In this exploration, I dug into the mathematics behind passwords and built a more careful way to reason about password entropy. By applying Shannon entropy, combinatorics, and information theory, I deepened my understanding of passwords and could finally see why judging a password depends so much on how it was generated.

Information theory, first introduced in the 20^th century, has been instrumental in designing optimal codes and calculating the expected length of messages sampled from specific probability distributions (Goodfellow et al., 2016).

I am proud to have gained an appreciation for the mathematics behind passwords. They were far more complex than I’d assumed at fourteen, and revisiting them again left me just as stunned by the depth of the math involved.

Reflection

My aim was to use mathematics to explore password entropy and build a simple model for reasoning about password strength, which I did. I also wanted to explore the general mathematics behind passwords, which I did to some extent.

While researching information theory and entropy — and staring at intimidating equations and graphs — I often felt lost. But slowly, I broke it down piece by piece. I read papers that went deeper into mathematics I couldn’t include here, just to keep exploring password mathematics and Markov chains. The challenges became opportunities rather than obstacles.

Limitations

The first limitation is that the complex mathematics behind passwords had to be simplified to fit this internal assessment. Dictionary attacks are much more common in real-world hacking, but they were beyond what I could mathematically explore at my level. That’s something I’d like to revisit.

The second limitation is that I assumed a uniform random distribution throughout. This kept the investigation tractable, but the mathematics could be extended further by someone with more background in semiotics and information theory.

Strengths

Despite the limitations, I’m confident in the direction of the results. By using entropy as a foundation, the password model can be extended with much more sophisticated tools — Kullback–Leibler divergence, cross-entropy, structured probabilistic models. I’m proud of building a malleable way of thinking that can be simplified, complicated, and reshaped depending on who uses it.

Closing thoughts

Throughout this exploration, I learned about information theory, password entropy, and the mathematics behind passwords.
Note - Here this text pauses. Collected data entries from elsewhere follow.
-- pv_equiv track=rewrite | github.com/Jv131103/estudos_python | problemas/exercicio369.py | gerar_lista_alternada
-- ===== SOURCE A (Python) =====
-- def gerar_lista_alternada(limite):
--     lista_alternada = []
--     for valor in range(1, limite):
--         if valor & 1 == 0:
--             lista_alternada.append(-valor)
--         else:
--             lista_alternada.append(valor)
--     return lista_alternada
-- ===== SOURCE B (Python) =====
-- def gerar_lista_alternada(limite):
--     # build the full run first, then negate the even values (which sit at odd indices)
--     # with one strided slice assignment -- no per-element conditional.
--     lista = list(range(1, limite))
--     lista[1::2] = [-x for x in lista[1::2]]
--     return lista
-- ===== Notes on version B (the rewrite author's own statement) =====
-- stated objective: alternative
-- what changed: Replaces the single loop that branches on each value's parity with a two-phase decomposition: build the whole list(range(1, limite)) first, then negate the even values in one strided slice assignment lista[1::2] = [-x for x in lista[1::2]].
import Mathlib
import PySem

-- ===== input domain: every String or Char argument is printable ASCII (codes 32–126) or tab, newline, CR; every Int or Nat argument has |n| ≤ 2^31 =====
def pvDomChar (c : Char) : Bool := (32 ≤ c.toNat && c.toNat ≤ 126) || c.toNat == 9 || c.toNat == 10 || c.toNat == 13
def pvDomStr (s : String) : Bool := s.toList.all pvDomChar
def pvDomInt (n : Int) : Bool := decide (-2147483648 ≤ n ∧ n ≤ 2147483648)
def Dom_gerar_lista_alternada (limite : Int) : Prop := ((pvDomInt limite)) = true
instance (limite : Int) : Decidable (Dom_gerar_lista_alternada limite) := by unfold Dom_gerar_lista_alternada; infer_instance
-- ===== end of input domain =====

-- B builds list(range(1, limite)) first and then negates the entries at odd indices
-- (a strided slice assignment in Python); same return values as A, proved below.

-- ===== PORT A =====
def gerar_lista_alternada (limite : Int) : List Int :=
  (PySem.List.pyRange 1 limite 1).foldl
    (fun lista_alternada valor =>
      if valor.land 1 = 0 then lista_alternada ++ [-valor] else lista_alternada ++ [valor])
    []

-- ===== PORT B =====
-- the strided slice assignment 'lista[1::2] = [-x for x in lista[1::2]]' is ported
-- exactly as negating the entries whose index is odd (that is what it does).
def gerar_lista_alternada_alt (limite : Int) : List Int :=
  let lista := PySem.List.pyRange 1 limite 1
  (PySem.List.enumerate lista 0).map (fun p => if p.1 % 2 = 1 then -p.2 else p.2)

-- ===== PRECONDITION & SPEC =====
def Spec_gerar_lista_alternada (limite : Int) (out : List Int) : Prop := out = gerar_lista_alternada_alt limite
instance (limite : Int) (out : List Int) : Decidable (Spec_gerar_lista_alternada limite out) := by unfold Spec_gerar_lista_alternada; infer_instance

-- ===== CLAIM (what is proved, stated in full; the proofs are below) =====
def Claim_equal_gerar_lista_alternada : Prop := ∀ (limite : Int), Dom_gerar_lista_alternada limite → Spec_gerar_lista_alternada limite (gerar_lista_alternada limite)

-- ===== LEMMAS AND PROOFS =====

lemma foldA_eq_map (l : List Int) (acc : List Int) :
    l.foldl (fun a v => if v.land 1 = 0 then a ++ [-v] else a ++ [v]) acc
      = acc ++ l.map (fun v => if v.land 1 = 0 then -v else v) := by
  induction l generalizing acc with
  | nil => simp
  | cons x xs ih => by_cases h : x.land 1 = 0 <;> simp [h, ih, List.append_assoc]

lemma land_one_succ (k : Nat) : Int.land ((1 : Int) + k) 1 = 0 ↔ (k : Int) % 2 = 1 := by
  have h : Int.land ((1 : Int) + k) 1 = ((Nat.land (1 + k) 1 : Nat) : Int) := by
    rw [show ((1 : Int) + k) = ((1 + k : Nat) : Int) by push_cast; ring]
    rfl
  rw [h, show Nat.land (1 + k) 1 = (1 + k) % 2 from Nat.and_one_is_mod _]
  omega

-- ===== VERDICT (by name: the statement is the Claim_ definition above) =====
theorem gerar_lista_alternada_spec : Claim_equal_gerar_lista_alternada := by
  intro limite _
  unfold Spec_gerar_lista_alternada gerar_lista_alternada gerar_lista_alternada_alt
  rw [foldA_eq_map, PySem.List.pyRange_one]
  simp only [List.nil_append]
  apply List.ext_getElem
  · simp [PySem.List.length_enumerate]
  · intro k h1 h2
    simp only [List.getElem_map, List.getElem_range, PySem.List.getElem_enumerate] at *
    have hc : (Int.land (1 + (k : Int)) 1 = 0) ↔ ((0 : Int) + k) % 2 = 1 := by
      rw [land_one_succ]; omega
    rw [if_congr hc rfl rfl]
-- ===== LEMMAS AND PROOFS =====

-- A's while loop finds whether some index ≥ j eliminates tags[i]
theorem pvAElim_iff (tags : List String) (ti : String) (i : Int) :
    ∀ j, pvAElim tags ti i j = true ↔
      ∃ k, j ≤ k ∧ k < tags.length ∧ i ≠ (k : Int) ∧
        PySem.Str.isIn ti (tags.getD k "") = true := by
  have key : ∀ (fuel j : Nat), tags.length - j ≤ fuel →
      (pvAElim tags ti i j = true ↔
        ∃ k, j ≤ k ∧ k < tags.length ∧ i ≠ (k : Int) ∧
          PySem.Str.isIn ti (tags.getD k "") = true) := by
    intro fuel
    induction fuel with
    | zero =>
      intro j hfuel
      have hj : ¬ j < tags.length := by omega
      unfold pvAElim
      simp only [hj, if_false]
      constructor
      · intro hfalse; exact absurd hfalse (by simp)
      · rintro ⟨k, hk1, hk2, -, -⟩; omega
    | succ n ihf =>
      intro j hfuel
      unfold pvAElim
      by_cases hj : j < tags.length
      · simp only [hj, if_true]
        cases hc : (decide (i ≠ (j : Int)) && PySem.Str.isIn ti (tags.getD j "")) with
        | true =>
          simp only [if_true]
          constructor
          · intro _
            simp only [Bool.and_eq_true, decide_eq_true_eq] at hc
            exact ⟨j, Nat.le_refl _, hj, hc.1, hc.2⟩
          · intro _; trivial
        | false =>
          simp only [Bool.false_eq_true, if_false]
          rw [ihf (j + 1) (by omega)]
          constructor
          · rintro ⟨k, hk1, hk2, hk3, hk4⟩
            exact ⟨k, by omega, hk2, hk3, hk4⟩
          · rintro ⟨k, hk1, hk2, hk3, hk4⟩
            refine ⟨k, ?_, hk2, hk3, hk4⟩
            rcases Nat.lt_or_ge j k with h' | h'
            · omega
            · exfalso
              have hkj : k = j := by omega
              subst hkj
              rcases Bool.and_eq_false_iff.mp hc with h1 | h2
              · exact hk3 (by simpa using h1)
              · simp at h2; simp [h2] at hk4
      · simp only [hj, if_false]
        constructor
        · intro hfalse; exact absurd hfalse (by simp)
        · rintro ⟨k, hk1, hk2, -, -⟩; omega
  intro j
  exact key (tags.length - j) j (Nat.le_refl _)

-- an index-filtered map over range equals a value filter on the list
theorem pvFilterIdx {α : Type} (xs : List α) (d : α) (q : α → Bool) :
    ∀ (s : Nat) (tail : List α), tail = xs.drop s →
      ((List.range' s tail.length).filter (fun k => q (xs.getD k d))).map
          (fun k => xs.getD k d) = tail.filter q := by
  intro s tail
  induction tail generalizing s with
  | nil => intro _; simp
  | cons a tl ih =>
    intro h
    have hsome : xs[s]? = some a := by
      have h0 : (xs.drop s)[0]? = some a := by rw [← h]; rfl
      simpa using h0
    have hxa : xs.getD s d = a := by
      rw [List.getD_eq_getElem?_getD, hsome]; rfl
    have htl : tl = xs.drop (s + 1) := by
      rw [← List.tail_drop, ← h]; rfl
    have ih' := ih (s + 1) htl
    simp only [List.getD_eq_getElem?_getD] at ih'
    rw [List.length_cons, List.range'_succ, List.filter_cons, List.filter_cons, hxa]
    cases hq : q a with
    | true => simp [hsome, ih']
    | false => simp [ih']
I also learned that when I meet a challenge, I should think about how to approach it rather than charging at it head-on — figuring out the probability distributions first, for instance, made everything else fall into place.

Every part of Shannon entropy, and of information theory more broadly, has a logical reason behind it. The deeper I went, the more excited I got. As Edsger W. Dijkstra said, “There should be no such thing as boring mathematics.”